IFRS 16 : Contrats locatifs, bien se préparer aux nouvelles normes comptables

Différents changements radicaux apportés à la façon dont sont comptabilisés les actifs en location vont amener les entreprises à prendre certaines mesures bien plus tôt que prévu.

Ces nouvelles règles, dont l’entrée en vigueur est fixée au 1er janvier 2019, vont en effet obliger les entreprises à inscrire au bilan la valeur des contrats de location en tant que passif. Pour anticiper l’impact de cette nouvelle norme sur les comptes consolidés et réaliser des comparaisons par rapport à l’exercice precedent, les entreprises devront être prêtes dès le 1er janvier 2018.

L’incident Borders

L’origine de la nouvelle réglementation remonte aux problèmes rencontrés en 2011 par la chaîne de libraires Borders qui, à l’époque, cherchait de nouveaux financements auprès d’investisseurs, mais sans révéler le montant du passif associé à ses contrats de location.

À la mise en faillite de Borders, il s’est avéré que ces contrats totalisaient quelque 2,8 milliards de dollars non-inscrits au bilan, soit environ sept fois la dette déclarée de l’entreprise.

Publiée sous l’appellation IFRS1 16, cette règle a été élaborée par l’IASB2 en vue d’une application homogène au niveau international. Cette évolution devrait permettre aux investisseurs d’évaluer les performances financières d’entreprises cotées en bourse par rapport à celles d’autres entreprises à travers le monde, à périmètre comparable.

Plus précisément, dans le cas des sociétés d’investissement immobilier cotées (REIT3), la norme IFRS 16 (ainsi que FASB ASC 842 aux États-Unis) impose aux preneurs (lessee) un modèle comptable unique qui les oblige à gérer en permanence un inventaire des biens en location, à comptabiliser les actifs et les passifs, à inscrire au bilan les droits d’utilisation (actifs) ainsi qu’à publier d’autres informations supplémentaires.

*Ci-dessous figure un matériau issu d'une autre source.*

-- pv_equiv track=rewrite | github.com/loadingcloud003/PyCharles | PyCharles.extension/PyCharles.tab/Automation.panel/ModelComparison.pushbutton/script.py | combine_comparison_results
-- ===== SOURCE A (Python) =====
-- def combine_comparison_results(xyz_results, param_results, element_results):
--     """
--     Combines all comparison results by element id.
--     Appends all results, then groups by element id, concatenating compare results by ','.
--     If any compare result for an element is 'element deleted', just show 'element deleted'.
--     If any compare result for an element is 'new element added', just show 'new element added'.
--     Returns a list of dicts with keys:
--     'previous_element_id', 'current_element_id', 'previous_family_and_type', 'current_family_and_type', 'previous_category', 'current_category', 'compare_result', 'compare_date'
--     """
--     from collections import defaultdict
--     all_results = []
--     # Append all results
--     for row in xyz_results:
--         all_results.append(row)
--     for row in param_results:
--         all_results.append(row)
--     for row in element_results:
--         all_results.append(row)
--     # Group by element id (use previous_element_id or current_element_id)
--     grouped = defaultdict(list)
--     for row in all_results:
--         key = row.get('previous_element_id') or row.get('current_element_id')
--         grouped[key].append(row)
--     # Build final results
--     results = []
--     for group_rows in grouped.values():
--         # Merge fields, prefer non-empty, prefer previous_*
--         merged = {
--             'previous_element_id': '',
--             'current_element_id': '',
--             'previous_family_and_type': '',
--             'current_family_and_type': '',
--             'previous_category': '',
--             'current_category': '',
--             'compare_result': '',
--             'compare_date': ''
--         }
--         compare_results = []
--         for row in group_rows:
--             for k in merged:
--                 if not merged[k] and row.get(k):
--                     merged[k] = row.get(k)
--             compare_results.append(row.get('compare_result', ''))
--         # If any compare_result is 'element deleted', just show that
--         if 'element deleted' in compare_results:
--             merged['compare_result'] = 'element deleted'
--         # If any compare_result is 'new element added', just show that (unless deleted)
--         elif 'new element added' in compare_results:
--             merged['compare_result'] = 'new element added'
--         else:
--             merged['compare_result'] = ', '.join([r for r in compare_results if r])
--         results.append(merged)
--     return results
-- ===== SOURCE B (Python) =====
-- _FIELDS = ('previous_element_id', 'current_element_id',
--            'previous_family_and_type', 'current_family_and_type',
--            'previous_category', 'current_category', 'compare_date')
--
--
-- def combine_comparison_results(xyz_results, param_results, element_results):
--     # Single streaming pass: per-key state (field values, deleted flag, added flag, parts)
--     acc = {}
--     for source in (xyz_results, param_results, element_results):
--         for row in source:
--             key = row.get('previous_element_id') or row.get('current_element_id')
--             vals, deleted, added, parts = acc.get(key, (('',) * 7, False, False, ()))
--             vals = tuple(v if v else (row.get(f) or '') for v, f in zip(vals, _FIELDS))
--             cr = row.get('compare_result', '')
--             deleted = deleted or cr == 'element deleted'
--             added = added or cr == 'new element added'
--             if cr:
--                 parts = parts + (cr,)
--             acc[key] = (vals, deleted, added, parts)
--     out = []
--     for vals, deleted, added, parts in acc.values():
--         if deleted:
--             cr = 'element deleted'
--         elif added:
--             cr = 'new element added'
--         else:
--             cr = ', '.join(parts)
--         out.append({
--             'previous_element_id': vals[0],
--             'current_element_id': vals[1],
--             'previous_family_and_type': vals[2],
--             'current_family_and_type': vals[3],
--             'previous_category': vals[4],
--             'current_category': vals[5],
--             'compare_result': cr,
--             'compare_date': vals[6],
--         })
--     return out
-- ===== Notes on version B (the rewrite author's own statement) =====
-- stated objective: alternative
-- what changed: A concatenates the three lists, builds a defaultdict of row groups, then re-scans each group merging fields and collecting compare_results; B makes one streaming pass that folds every row directly into a per-key state (first-non-empty field values, deleted/added flags, non-empty result parts) and finalizes each state at the end.
import Mathlib
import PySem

Augmentation accrue des tâches administratives

Ces changements sont susceptibles d’augmenter sensiblement la charge de travail administrative des entreprises jusqu’à la date limite du 1er janvier 2019. Le détail des contrats de location (baux) est souvent stocké sous forme imprimée, ce qui signifie que les données devront d’abord être extraites, puis saisies dans des applications financières pour y être traitées.

Dans le cas de grandes entreprises comme celles du CAC 40, il s’agit d’une tâche considérable et les montants correspondants à inscrire peuvent se chiffrer en milliards de dollars. Des milliers de baux devront être passés au peigne fin, et les détails pertinents ajoutés aux bilans. Concernant les petites entreprises, cette tâche sera forcément moins importante, mais les exigences seront les mêmes. Les détails correspondants à tous les contrats de location « hors livre » devront être portés au bilan en tant que passif.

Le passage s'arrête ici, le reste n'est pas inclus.